An exact transcription of the lines below, from the first through the one containing "for line in", is the only output wanted.

* Saved data entries *
=== Section Start ===

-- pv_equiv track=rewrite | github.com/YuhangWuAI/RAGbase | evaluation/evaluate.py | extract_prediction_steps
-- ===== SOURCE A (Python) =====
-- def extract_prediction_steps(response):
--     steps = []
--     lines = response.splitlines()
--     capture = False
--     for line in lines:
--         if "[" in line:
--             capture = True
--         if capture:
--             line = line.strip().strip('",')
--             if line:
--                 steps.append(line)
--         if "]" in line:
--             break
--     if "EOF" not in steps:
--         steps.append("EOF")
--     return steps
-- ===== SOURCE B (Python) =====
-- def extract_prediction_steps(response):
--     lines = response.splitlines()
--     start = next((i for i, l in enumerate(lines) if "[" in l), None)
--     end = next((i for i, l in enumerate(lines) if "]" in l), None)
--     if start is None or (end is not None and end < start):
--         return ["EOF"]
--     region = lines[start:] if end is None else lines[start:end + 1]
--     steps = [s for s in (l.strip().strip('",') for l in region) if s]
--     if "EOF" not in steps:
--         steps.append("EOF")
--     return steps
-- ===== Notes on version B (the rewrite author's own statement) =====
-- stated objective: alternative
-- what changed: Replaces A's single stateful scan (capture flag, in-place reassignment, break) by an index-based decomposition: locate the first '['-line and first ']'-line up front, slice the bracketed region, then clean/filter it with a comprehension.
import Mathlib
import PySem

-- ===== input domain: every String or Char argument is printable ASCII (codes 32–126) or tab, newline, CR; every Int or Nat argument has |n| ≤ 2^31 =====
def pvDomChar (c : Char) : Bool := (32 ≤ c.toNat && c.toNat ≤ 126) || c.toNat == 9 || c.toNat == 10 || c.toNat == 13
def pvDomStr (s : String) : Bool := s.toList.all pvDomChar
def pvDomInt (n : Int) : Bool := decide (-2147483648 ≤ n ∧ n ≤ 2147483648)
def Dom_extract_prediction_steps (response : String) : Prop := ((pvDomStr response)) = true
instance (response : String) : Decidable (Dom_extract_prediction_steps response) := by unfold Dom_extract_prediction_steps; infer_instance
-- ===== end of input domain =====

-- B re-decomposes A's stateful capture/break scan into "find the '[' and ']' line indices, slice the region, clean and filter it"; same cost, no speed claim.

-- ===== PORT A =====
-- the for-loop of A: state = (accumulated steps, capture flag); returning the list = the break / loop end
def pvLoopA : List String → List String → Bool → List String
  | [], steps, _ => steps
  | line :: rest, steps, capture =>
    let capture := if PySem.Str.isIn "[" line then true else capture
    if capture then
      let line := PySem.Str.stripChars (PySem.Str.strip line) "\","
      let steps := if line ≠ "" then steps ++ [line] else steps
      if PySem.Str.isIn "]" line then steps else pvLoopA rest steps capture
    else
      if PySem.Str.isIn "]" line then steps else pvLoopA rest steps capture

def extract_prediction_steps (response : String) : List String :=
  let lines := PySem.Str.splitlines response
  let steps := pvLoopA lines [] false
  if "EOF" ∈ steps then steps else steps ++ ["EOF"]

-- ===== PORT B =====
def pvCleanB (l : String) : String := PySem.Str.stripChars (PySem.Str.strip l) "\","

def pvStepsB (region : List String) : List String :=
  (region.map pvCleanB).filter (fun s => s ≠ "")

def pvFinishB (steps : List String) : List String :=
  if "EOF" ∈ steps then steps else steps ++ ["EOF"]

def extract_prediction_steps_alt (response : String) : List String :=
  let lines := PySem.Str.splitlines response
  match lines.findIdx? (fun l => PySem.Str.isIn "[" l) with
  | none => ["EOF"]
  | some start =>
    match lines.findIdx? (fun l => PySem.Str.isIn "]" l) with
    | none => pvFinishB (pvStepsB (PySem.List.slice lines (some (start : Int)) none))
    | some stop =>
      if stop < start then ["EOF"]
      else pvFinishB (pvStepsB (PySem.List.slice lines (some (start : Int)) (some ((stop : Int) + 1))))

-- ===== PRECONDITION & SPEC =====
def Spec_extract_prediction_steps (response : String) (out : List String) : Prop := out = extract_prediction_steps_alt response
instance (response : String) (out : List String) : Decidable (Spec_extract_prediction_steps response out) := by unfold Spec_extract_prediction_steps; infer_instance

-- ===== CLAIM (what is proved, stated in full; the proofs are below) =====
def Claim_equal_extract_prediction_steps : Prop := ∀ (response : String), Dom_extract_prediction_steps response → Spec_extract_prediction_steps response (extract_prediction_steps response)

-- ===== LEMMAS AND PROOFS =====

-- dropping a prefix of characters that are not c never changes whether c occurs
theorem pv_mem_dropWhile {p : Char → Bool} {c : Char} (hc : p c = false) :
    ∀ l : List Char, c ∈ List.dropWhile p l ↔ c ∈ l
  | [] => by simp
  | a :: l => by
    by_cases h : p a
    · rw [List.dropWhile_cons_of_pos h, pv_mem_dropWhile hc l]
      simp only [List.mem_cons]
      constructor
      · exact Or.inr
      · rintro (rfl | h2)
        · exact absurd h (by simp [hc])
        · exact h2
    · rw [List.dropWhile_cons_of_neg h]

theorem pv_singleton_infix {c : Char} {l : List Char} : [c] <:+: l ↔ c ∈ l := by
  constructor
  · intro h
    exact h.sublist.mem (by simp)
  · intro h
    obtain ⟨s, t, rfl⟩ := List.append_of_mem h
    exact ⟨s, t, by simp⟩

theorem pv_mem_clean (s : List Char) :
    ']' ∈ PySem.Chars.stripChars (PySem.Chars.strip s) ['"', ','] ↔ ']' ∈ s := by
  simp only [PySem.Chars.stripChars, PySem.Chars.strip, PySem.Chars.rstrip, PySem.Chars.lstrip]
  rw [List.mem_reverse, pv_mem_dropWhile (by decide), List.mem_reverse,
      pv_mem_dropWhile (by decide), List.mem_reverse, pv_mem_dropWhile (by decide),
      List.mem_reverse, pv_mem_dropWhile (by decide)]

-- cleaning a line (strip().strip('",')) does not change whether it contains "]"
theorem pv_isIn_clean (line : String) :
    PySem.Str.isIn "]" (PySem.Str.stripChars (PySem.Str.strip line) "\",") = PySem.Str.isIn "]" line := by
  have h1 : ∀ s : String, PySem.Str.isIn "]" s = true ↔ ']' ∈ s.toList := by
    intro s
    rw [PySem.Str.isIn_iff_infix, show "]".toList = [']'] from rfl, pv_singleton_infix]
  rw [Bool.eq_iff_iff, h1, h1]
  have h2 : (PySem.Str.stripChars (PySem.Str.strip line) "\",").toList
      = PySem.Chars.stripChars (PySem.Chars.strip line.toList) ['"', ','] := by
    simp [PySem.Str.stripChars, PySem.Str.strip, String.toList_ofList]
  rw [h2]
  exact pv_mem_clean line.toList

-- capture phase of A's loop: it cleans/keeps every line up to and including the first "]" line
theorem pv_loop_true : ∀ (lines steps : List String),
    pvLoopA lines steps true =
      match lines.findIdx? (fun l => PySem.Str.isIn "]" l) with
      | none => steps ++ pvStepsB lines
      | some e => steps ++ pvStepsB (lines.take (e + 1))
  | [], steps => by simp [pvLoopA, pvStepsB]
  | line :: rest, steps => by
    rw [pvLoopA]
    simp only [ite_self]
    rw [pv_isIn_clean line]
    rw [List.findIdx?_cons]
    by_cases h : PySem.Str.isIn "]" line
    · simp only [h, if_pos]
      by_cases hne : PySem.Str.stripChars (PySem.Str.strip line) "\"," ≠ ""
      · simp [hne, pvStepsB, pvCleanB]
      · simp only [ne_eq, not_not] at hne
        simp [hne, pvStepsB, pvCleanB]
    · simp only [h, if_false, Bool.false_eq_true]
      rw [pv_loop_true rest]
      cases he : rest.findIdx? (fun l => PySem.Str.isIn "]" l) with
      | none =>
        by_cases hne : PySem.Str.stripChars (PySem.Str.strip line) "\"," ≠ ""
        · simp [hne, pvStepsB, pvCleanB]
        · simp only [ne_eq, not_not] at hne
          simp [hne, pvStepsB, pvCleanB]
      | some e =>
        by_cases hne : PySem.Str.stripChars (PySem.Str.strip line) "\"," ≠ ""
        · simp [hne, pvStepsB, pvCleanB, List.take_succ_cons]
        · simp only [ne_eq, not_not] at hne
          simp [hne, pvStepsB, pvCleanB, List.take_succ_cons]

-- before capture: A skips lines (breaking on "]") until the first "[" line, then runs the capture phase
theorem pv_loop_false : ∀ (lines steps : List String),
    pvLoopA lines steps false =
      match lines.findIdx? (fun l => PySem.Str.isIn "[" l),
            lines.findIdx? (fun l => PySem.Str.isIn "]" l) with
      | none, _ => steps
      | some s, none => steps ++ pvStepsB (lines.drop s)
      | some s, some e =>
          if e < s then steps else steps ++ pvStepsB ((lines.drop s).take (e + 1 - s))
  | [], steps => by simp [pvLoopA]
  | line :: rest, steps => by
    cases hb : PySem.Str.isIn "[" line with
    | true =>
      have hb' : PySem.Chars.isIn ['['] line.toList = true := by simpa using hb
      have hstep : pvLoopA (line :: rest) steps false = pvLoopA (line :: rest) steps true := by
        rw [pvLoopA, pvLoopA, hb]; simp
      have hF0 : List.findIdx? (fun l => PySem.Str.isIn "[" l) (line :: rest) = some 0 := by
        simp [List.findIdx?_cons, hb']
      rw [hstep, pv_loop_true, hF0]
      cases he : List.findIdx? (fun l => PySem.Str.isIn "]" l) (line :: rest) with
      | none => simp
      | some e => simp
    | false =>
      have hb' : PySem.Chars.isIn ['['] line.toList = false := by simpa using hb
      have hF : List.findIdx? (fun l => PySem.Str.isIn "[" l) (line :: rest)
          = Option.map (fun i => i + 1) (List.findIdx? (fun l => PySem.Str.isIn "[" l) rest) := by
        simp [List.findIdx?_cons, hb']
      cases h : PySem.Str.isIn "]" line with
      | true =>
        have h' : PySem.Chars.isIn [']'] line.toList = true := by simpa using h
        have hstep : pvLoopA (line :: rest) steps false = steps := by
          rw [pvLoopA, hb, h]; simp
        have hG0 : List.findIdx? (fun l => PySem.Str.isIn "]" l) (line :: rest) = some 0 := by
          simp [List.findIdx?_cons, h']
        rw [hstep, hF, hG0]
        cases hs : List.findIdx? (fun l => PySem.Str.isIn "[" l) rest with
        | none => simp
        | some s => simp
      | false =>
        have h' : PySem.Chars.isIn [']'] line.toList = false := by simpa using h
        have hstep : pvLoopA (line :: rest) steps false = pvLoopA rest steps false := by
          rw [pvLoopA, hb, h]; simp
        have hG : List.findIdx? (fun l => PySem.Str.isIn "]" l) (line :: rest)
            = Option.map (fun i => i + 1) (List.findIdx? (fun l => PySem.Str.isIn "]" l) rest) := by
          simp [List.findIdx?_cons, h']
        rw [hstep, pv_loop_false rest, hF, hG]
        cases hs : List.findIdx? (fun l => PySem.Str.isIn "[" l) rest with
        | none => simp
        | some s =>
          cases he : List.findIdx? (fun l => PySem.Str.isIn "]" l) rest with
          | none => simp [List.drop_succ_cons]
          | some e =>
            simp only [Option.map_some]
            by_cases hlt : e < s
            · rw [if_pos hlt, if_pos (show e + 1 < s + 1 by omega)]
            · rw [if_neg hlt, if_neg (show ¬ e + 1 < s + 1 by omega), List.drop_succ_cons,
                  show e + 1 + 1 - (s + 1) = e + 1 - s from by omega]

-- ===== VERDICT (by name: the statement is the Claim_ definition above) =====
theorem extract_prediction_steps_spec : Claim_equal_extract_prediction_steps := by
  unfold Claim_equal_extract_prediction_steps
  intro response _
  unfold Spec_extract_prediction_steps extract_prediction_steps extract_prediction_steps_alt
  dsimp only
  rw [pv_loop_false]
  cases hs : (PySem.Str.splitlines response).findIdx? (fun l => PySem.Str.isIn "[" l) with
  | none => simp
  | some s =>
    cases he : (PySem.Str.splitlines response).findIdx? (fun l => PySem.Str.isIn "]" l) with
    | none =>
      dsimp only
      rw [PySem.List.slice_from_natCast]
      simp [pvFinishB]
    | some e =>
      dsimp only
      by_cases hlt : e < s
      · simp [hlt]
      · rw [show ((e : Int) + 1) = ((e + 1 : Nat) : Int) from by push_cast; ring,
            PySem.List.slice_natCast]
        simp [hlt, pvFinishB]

=== Section End ===

* EXPECTED OUTPUT *
-- pv_equiv track=rewrite | github.com/YuhangWuAI/RAGbase | evaluation/evaluate.py | extract_prediction_steps
-- ===== SOURCE A (Python) =====
-- def extract_prediction_steps(response):
--     steps = []
--     lines = response.splitlines()
--     capture = False
--     for line in lines:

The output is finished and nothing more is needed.